Introduction
What is Aspens?
Aspens is an architecture for non-custodial crosschain trading: users keep custody of their assets until a trade settles, and every leg is verified on the chain it lives on. The first service built on the protocol is the Aspens Market Stack (AMS) — a deployable orderbook that matches and settles trades across chains.
Aspens Market Stack
A stack pairs an off-chain matching engine with on-chain trading contracts on every connected chain. Operators run their own stacks; developers build apps and traders submit orders against them via gRPC or the Aspens SDK.
What it gives you
- Crosschain orderbook — a single book matches orders whose base and quote tokens live on different chains.
- Non-custodial — funds stay under user control via per-chain
trading contracts (
MidribV3on EVM, the Midrib Anchor program on Solana). Cancellations just release an off-chain reservation; withdrawals require a TEE-signed voucher. - Gas-free order entry — placing or cancelling an order is an off-chain, signed gRPC call (EIP-191 on EVM, Ed25519 on Solana) with no on-chain transaction. The arborter pays the gas for net on-chain settlement; users pay gas only for their own deposits and withdrawals.
- Independent operation — operators run their own stack with their own infra, chains, tokens, markets, and fees.
- Verifiable — every trade is reflected on both chains via netted on-chain settlement and recorded in the stack's trade journal.
Chain support
| Architecture | Status | Curve | Trade contract |
|---|---|---|---|
| EVM | Production | secp256k1 | MidribV3 |
| Solana | Production | Ed25519 | Midrib Anchor program |
| Hedera | In progress | secp256k1 | (EVM-equivalent) |
New architectures are added by implementing the chain-traits interface and registering a curve with the signer. The matching engine is chain-agnostic.
How it feels to trade
Orders match instantly and cost no gas to place or cancel — the responsiveness of a centralized exchange — while your funds stay in self-custody on their native chain and every trade settles on-chain. You pay gas only to move funds in or out.
Where to go next
- Core Concepts — orderbook, optimistic ledger, settlement
- Quick Start — make your first crosschain trade
- Operator Guide — deploy and configure a stack
- Developer Guide — build against an existing stack
- API Reference — gRPC services and message shapes
Architecture overview
A stack has these moving parts:
- Arborter — orderbook + matching engine, chain dispatcher, gRPC server. Holds the per-chain instance signer keys inside a TEE.

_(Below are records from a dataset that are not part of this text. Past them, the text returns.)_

-- pv_equiv track=rewrite | github.com/niranjan144/leetcode-problems | 2315-count-asterisks/2315-count-asterisks.py | countAsterisks
-- ===== SOURCE A (Python) =====
-- def countAsterisks(s: str) -> int:
--     stk=""
--     count=0
--     co=0
--     for i in s:
--         if i=="|":
--             count+=1
--         if count%2==0:
--             stk+=i
--     for i in stk:
--         if i=='*':
--             co+=1
--     return co
-- ===== SOURCE B (Python) =====
-- def countAsterisks(s: str) -> int:
--     return sum(seg.count('*') for seg in s.split('|')[::2])
-- ===== Notes on version B (the rewrite author's own statement) =====
-- stated objective: idiomatic
-- what changed: Replaces A's two-pass bar-counter (build a filtered copy of the string under a parity counter, then scan it for asterisks) with a one-liner that splits the string on the bar character and sums asterisk counts over the even-indexed segments, which are exactly the regions outside bars.
import Mathlib
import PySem

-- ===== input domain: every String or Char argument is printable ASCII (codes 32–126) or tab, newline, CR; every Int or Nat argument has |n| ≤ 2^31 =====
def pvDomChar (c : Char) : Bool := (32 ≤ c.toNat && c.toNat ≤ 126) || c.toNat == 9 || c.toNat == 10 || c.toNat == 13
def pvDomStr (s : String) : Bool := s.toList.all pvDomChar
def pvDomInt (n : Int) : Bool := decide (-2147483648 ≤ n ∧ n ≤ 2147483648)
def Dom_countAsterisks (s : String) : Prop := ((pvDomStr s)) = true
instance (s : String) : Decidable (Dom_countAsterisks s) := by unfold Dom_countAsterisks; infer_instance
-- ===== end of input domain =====

-- Header: B replaces A's two-pass parity-counter + filtered-string build by split('|') and
-- counting '*' in the even-indexed segments (idiomatic; C-level str methods replace the per-char Python loop).


-- ===== PORT A =====
-- pass 1: count bars, keep chars seen while the bar count is even; pass 2: count '*' in the kept string
def countAsterisks (s : String) : Int :=
  let st := s.toList.foldl (fun (p : Int × List Char) i =>
      let count := if i == '|' then p.1 + 1 else p.1
      let stk := if PySem.Int.mod count 2 = 0 then p.2 ++ [i] else p.2
      (count, stk)) ((0 : Int), ([] : List Char))
  st.2.foldl (fun co i => if i == '*' then co + 1 else co) (0 : Int)

-- ===== PORT B =====
-- sum(seg.count('*') for seg in s.split('|')[::2]); split('|') never returns None ('|' ≠ '')
def countAsterisks_alt (s : String) : Int :=
  let segs := (PySem.Str.split? s "|").getD []
  let evens := (PySem.List.slice? segs none none 2).getD []
  (evens.map (fun seg => (PySem.Str.count seg "*" : Int))).sum

-- ===== PRECONDITION & SPEC =====
def Spec_countAsterisks (s : String) (out : Int) : Prop := out = countAsterisks_alt s
instance (s : String) (out : Int) : Decidable (Spec_countAsterisks s out) := by unfold Spec_countAsterisks; infer_instance

-- ===== CLAIM (what is proved, stated in full; the proofs are below) =====
def Claim_equal_countAsterisks : Prop := ∀ (s : String), Dom_countAsterisks s → Spec_countAsterisks s (countAsterisks s)

-- ===== LEMMAS AND PROOFS =====

-- the common specification: '*'-count outside bars, flag = "currently outside"
def pvSpec : List Char → Bool → Nat
  | [], _ => 0
  | c :: cs, flag =>
    if c = '|' then pvSpec cs (!flag)
    else (if flag && (c == '*') then 1 else 0) + pvSpec cs flag

-- structural recursion equal to Python's split('|')
def pvSplit : List Char → List (List Char)
  | [] => [[]]
  | c :: cs => if c = '|' then [] :: pvSplit cs else (pvSplit cs).modifyHead (c :: ·)

mutual
def pvEvens {α : Type} : List α → List α
  | [] => []
  | x :: xs => x :: pvOdds xs
def pvOdds {α : Type} : List α → List α
  | [] => []
  | _ :: xs => pvEvens xs
end

theorem pvSplit_ne_nil (cs : List Char) : pvSplit cs ≠ [] := by
  induction cs with
  | nil => simp [pvSplit]
  | cons c cs ih =>
    simp only [pvSplit]
    split
    · simp
    · cases h : pvSplit cs with
      | nil => exact absurd h ih
      | cons m M => simp [List.modifyHead]

theorem count_go_single (c : Char) :
    ∀ (fuel : Nat) (l : List Char) (acc : Nat), l.length ≤ fuel →
      PySem.Chars.count.go [c] fuel l acc = acc + l.count c := by
  intro fuel
  induction fuel with
  | zero => intro l acc h; cases l with
    | nil => simp [PySem.Chars.count.go]
    | cons a t => simp at h
  | succ fuel ih =>
    intro l acc h
    cases l with
    | nil => simp [PySem.Chars.count.go]
    | cons a t =>
      simp only [PySem.Chars.count.go]
      by_cases hc : c = a
      · subst hc
        simp only [List.isPrefixOf, BEq.rfl, Bool.true_and, if_pos]
        rw [ih _ _ (by simpa using Nat.le_of_succ_le_succ h)]
        simp
        omega
      · have : ([c].isPrefixOf (a :: t)) = false := by
          simp [List.isPrefixOf, hc]
        rw [this]
        simp only [Bool.false_eq_true, if_neg, not_false_iff]
        rw [ih _ _ (by simpa using Nat.le_of_succ_le_succ h)]
        simp [List.count_cons]
        intro h'; exact absurd h'.symm hc

theorem chars_count_single (s : List Char) (c : Char) :
    PySem.Chars.count s [c] = s.count c := by
  simp [PySem.Chars.count, List.isEmpty]
  simpa using count_go_single c s.length s 0 (Nat.le_refl _)

theorem split_go (fuel : Nat) :
    ∀ (l cur : List Char) (acc : List (List Char)), l.length ≤ fuel →
      PySem.Chars.splitOn.go ['|'] fuel l cur acc
        = acc.reverse ++ (pvSplit l).modifyHead (cur.reverse ++ ·) := by
  induction fuel with
  | zero =>
    intro l cur acc h
    cases l with
    | nil => simp [PySem.Chars.splitOn.go, pvSplit, List.modifyHead]
    | cons a t => simp at h
  | succ fuel ih =>
    intro l cur acc h
    cases l with
    | nil => simp [PySem.Chars.splitOn.go, pvSplit, List.modifyHead]
    | cons a t =>
      simp only [PySem.Chars.splitOn.go]
      by_cases hc : a = '|'
      · subst hc
        simp only [List.isPrefixOf, BEq.rfl, Bool.true_and, if_pos]
        rw [ih _ _ _ (by simpa using Nat.le_of_succ_le_succ h)]
        simp only [pvSplit, List.reverse_cons, List.reverse_nil, List.nil_append,
          List.modifyHead]
        cases h' : pvSplit t <;> simp [h']
      · have hp : (['|'].isPrefixOf (a :: t)) = false := by
          simp [List.isPrefixOf]
          exact fun h' => absurd h'.symm hc
        rw [hp]
        simp only [Bool.false_eq_true, if_neg, not_false_iff]
        rw [ih _ _ _ (by simpa using Nat.le_of_succ_le_succ h)]
        obtain ⟨m, M, hm⟩ : ∃ m M, pvSplit t = m :: M := by
          cases h' : pvSplit t with
          | nil => exact absurd h' (pvSplit_ne_nil t)
          | cons m M => exact ⟨m, M, rfl⟩
        simp [pvSplit, hc, hm, List.modifyHead]

theorem splitOn_eq_pvSplit (cs : List Char) :
    PySem.Chars.splitOn cs ['|'] = pvSplit cs := by
  have h := split_go (cs.length + 1) cs [] [] (by omega)
  have hid : (pvSplit cs).modifyHead (fun x => x) = pvSplit cs := by cases pvSplit cs <;> simp
  simpa [PySem.Chars.splitOn, hid] using h

theorem pvEvens_map {α β : Type} (f : α → β) :
    ∀ (l : List α), pvEvens (l.map f) = (pvEvens l).map f ∧ pvOdds (l.map f) = (pvOdds l).map f := by
  intro l
  induction l with
  | nil => simp [pvEvens, pvOdds]
  | cons x xs ih => simp [pvEvens, pvOdds, ih.1, ih.2]

theorem slice2_main {α : Type} : ∀ (xs : List α),
    List.filterMap (fun (k : Nat) => xs[(2 * (k:Int)).toNat]?)
      (List.range (if 0 < xs.length then (((xs.length : Int) + 2 - 1) / 2).toNat else 0))
      = pvEvens xs
  | [] => by simp [pvEvens]
  | [x] => by simp [pvEvens, pvOdds, List.range_succ]
  | x :: y :: t => by
    have hcnt : (if 0 < (x :: y :: t).length then ((((x :: y :: t).length : Int) + 2 - 1) / 2).toNat else 0)
        = (if 0 < t.length then (((t.length : Int) + 2 - 1) / 2).toNat else 0) + 1 := by
      simp only [List.length_cons]
      by_cases h : 0 < t.length <;> simp [h] <;> omega
    rw [hcnt, List.range_succ_eq_map, List.filterMap_cons]
    have h0 : ((x :: y :: t)[(2 * ((0:Nat):Int)).toNat]?) = some x := by norm_num
    rw [h0, List.filterMap_map]
    have hfun : ∀ k ∈ List.range (if 0 < t.length then (((t.length : Int) + 2 - 1) / 2).toNat else 0),
        ((fun (k : Nat) => (x :: y :: t)[(2 * (k:Int)).toNat]?) ∘ Nat.succ) k
          = (fun (k : Nat) => t[(2 * (k:Int)).toNat]?) k := by
      intro k _
      have h2 : (2 * ((k:Int) + 1)).toNat = 2 * k + 2 := by omega
      have h3 : (2 * (k:Int)).toNat = 2 * k := by omega
      simp [Function.comp, h2, h3]
    rw [List.filterMap_congr hfun, slice2_main t]
    simp [pvEvens, pvOdds]

theorem slice2_eq_pvEvens {α : Type} (xs : List α) :
    PySem.List.slice? xs none none 2 = some (pvEvens xs) := by
  simp only [PySem.List.slice?, PySem.List.sliceIndices]
  norm_num
  exact slice2_main xs

-- sum of '*'-counts over even/odd segments of the split = parity-filtered count
theorem sum_evens_pvSplit (cs : List Char) :
    ((pvEvens (pvSplit cs)).map (fun seg => seg.count '*')).sum = pvSpec cs true
    ∧ ((pvOdds (pvSplit cs)).map (fun seg => seg.count '*')).sum = pvSpec cs false := by
  induction cs with
  | nil => simp [pvSplit, pvEvens, pvOdds, pvSpec]
  | cons c cs ih =>
    by_cases hc : c = '|'
    · subst hc
      simp [pvSplit, pvEvens, pvOdds, pvSpec, ih.1, ih.2]
    · obtain ⟨m, M, hm⟩ : ∃ m M, pvSplit cs = m :: M := by
        cases h' : pvSplit cs with
        | nil => exact absurd h' (pvSplit_ne_nil cs)
        | cons m M => exact ⟨m, M, rfl⟩
      have h1 := ih.1; have h2 := ih.2
      rw [hm] at h1 h2
      simp only [pvEvens, pvOdds, List.map_cons, List.sum_cons] at h1 h2
      constructor
      · simp only [pvSplit, if_neg hc, hm, List.modifyHead, pvEvens, List.map_cons,
          List.sum_cons, pvSpec, List.count_cons]
        by_cases hs : c = '*' <;> simp [hs] <;> omega
      · simp only [pvSplit, if_neg hc, hm, List.modifyHead, pvOdds, pvSpec]
        simpa using h2

-- A's loop invariant
theorem a_inv (cs : List Char) :
    ∀ (n : Int) (stk : List Char), 0 ≤ n →
      ((cs.foldl (fun (p : Int × List Char) i =>
        let count := if i == '|' then p.1 + 1 else p.1
        let stk := if PySem.Int.mod count 2 = 0 then p.2 ++ [i] else p.2
        (count, stk)) (n, stk)).2.count '*' : Nat)
      = stk.count '*' + pvSpec cs (decide (PySem.Int.mod n 2 = 0)) := by
  induction cs with
  | nil => intro n stk _; simp [pvSpec]
  | cons c cs ih =>
    intro n stk hn
    rw [List.foldl_cons]
    by_cases hc : c = '|'
    · subst hc
      have hstep : (let count := if ('|' == '|') = true then (n, stk).1 + 1 else (n, stk).1
          let stk2 := if PySem.Int.mod count 2 = 0 then (n, stk).2 ++ ['|'] else (n, stk).2
          ((count : Int), (stk2 : List Char)))
          = (n + 1, if PySem.Int.mod (n + 1) 2 = 0 then stk ++ ['|'] else stk) := by simp
      rw [hstep, ih (n + 1) _ (by omega)]
      have hflip : (decide (PySem.Int.mod (n + 1) 2 = 0)) = !(decide (PySem.Int.mod n 2 = 0)) := by
        rw [PySem.Int.mod_eq_emod_of_pos (a := n) (by omega),
            PySem.Int.mod_eq_emod_of_pos (a := n + 1) (by omega)]
        by_cases h2 : n % 2 = 0
        · have h3 : (n + 1) % 2 = 1 := by omega
          simp [h2, h3]
        · have h3 : (n + 1) % 2 = 0 := by omega
          simp [h2, h3]
      rw [hflip]
      simp only [pvSpec, reduceIte]
      split <;> simp [List.count_append]
    · have hstep : (let count := if (c == '|') = true then (n, stk).1 + 1 else (n, stk).1
          let stk2 := if PySem.Int.mod count 2 = 0 then (n, stk).2 ++ [c] else (n, stk).2
          ((count : Int), (stk2 : List Char)))
          = (n, if PySem.Int.mod n 2 = 0 then stk ++ [c] else stk) := by simp [hc]
      rw [hstep, ih n _ hn]
      by_cases hm : PySem.Int.mod n 2 = 0
      · simp only [hm, decide_true, pvSpec, if_neg hc]
        by_cases hs : c = '*'
        · simp [hs, List.count_append]
          omega
        · simp [hs, List.count_append]
      · have hm' : ¬ (2 ∣ n) := by
          rw [← PySem.Int.mod_eq_zero_iff_dvd]; exact hm
        simp [hm', pvSpec, hc]

theorem cast_sum_counts (L : List (List Char)) :
    ((L.map (fun seg => (seg.count '*' : Int))).sum) = ((L.map (fun seg => seg.count '*')).sum : Nat) := by
  induction L with
  | nil => simp
  | cons x xs ih => simp [ih]

-- ===== VERDICT (by name: the statement is the Claim_ definition above) =====
theorem countAsterisks_spec : Claim_equal_countAsterisks := by
  intro s _
  unfold Spec_countAsterisks countAsterisks countAsterisks_alt
  simp only []
  rw [PySem.List.foldl_beq_add_one]
  have hsplit : PySem.Str.split? s "|" = some ((pvSplit s.toList).map String.ofList) := by
    rw [PySem.Str.split?]
    simp [PySem.Chars.split?, List.isEmpty]
    rw [splitOn_eq_pvSplit]
  rw [hsplit]
  simp only [Option.getD_some]
  rw [slice2_eq_pvEvens]
  simp only [Option.getD_some]
  rw [(pvEvens_map String.ofList (pvSplit s.toList)).1]
  have hcount : ∀ m : List Char, PySem.Str.count (String.ofList m) "*" = m.count '*' := by
    intro m
    rw [PySem.Str.count]
    have h1 : (String.ofList m).toList = m := by simp
    have h2 : ("*" : String).toList = ['*'] := rfl
    rw [h1, h2, chars_count_single]
  have := a_inv s.toList 0 []
  simp only [List.count_nil, Nat.zero_add] at this
  rw [this (by omega)]
  have hmod0 : PySem.Int.mod 0 2 = 0 := by decide
  simp only [hmod0, decide_true, List.map_map, Function.comp_def, hcount]
  rw [cast_sum_counts, (sum_evens_pvSplit s.toList).1]
  simp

- Signer — TEE process that mints and uses the per-chain signing keys (secp256k1 or Ed25519). Wire-authenticated with HMAC + monotonic counter on every request.
- Trading contracts —
MidribV3(EVM) and Midrib (Solana) hold deposited balances and apply net settlement (settleBatch) + voucher withdrawals. - Journal — TimescaleDB-backed record of orders, trades, and settlements.
- Frontend — terminal-ui (trader-facing) and admin-console (operator-facing) Web UIs.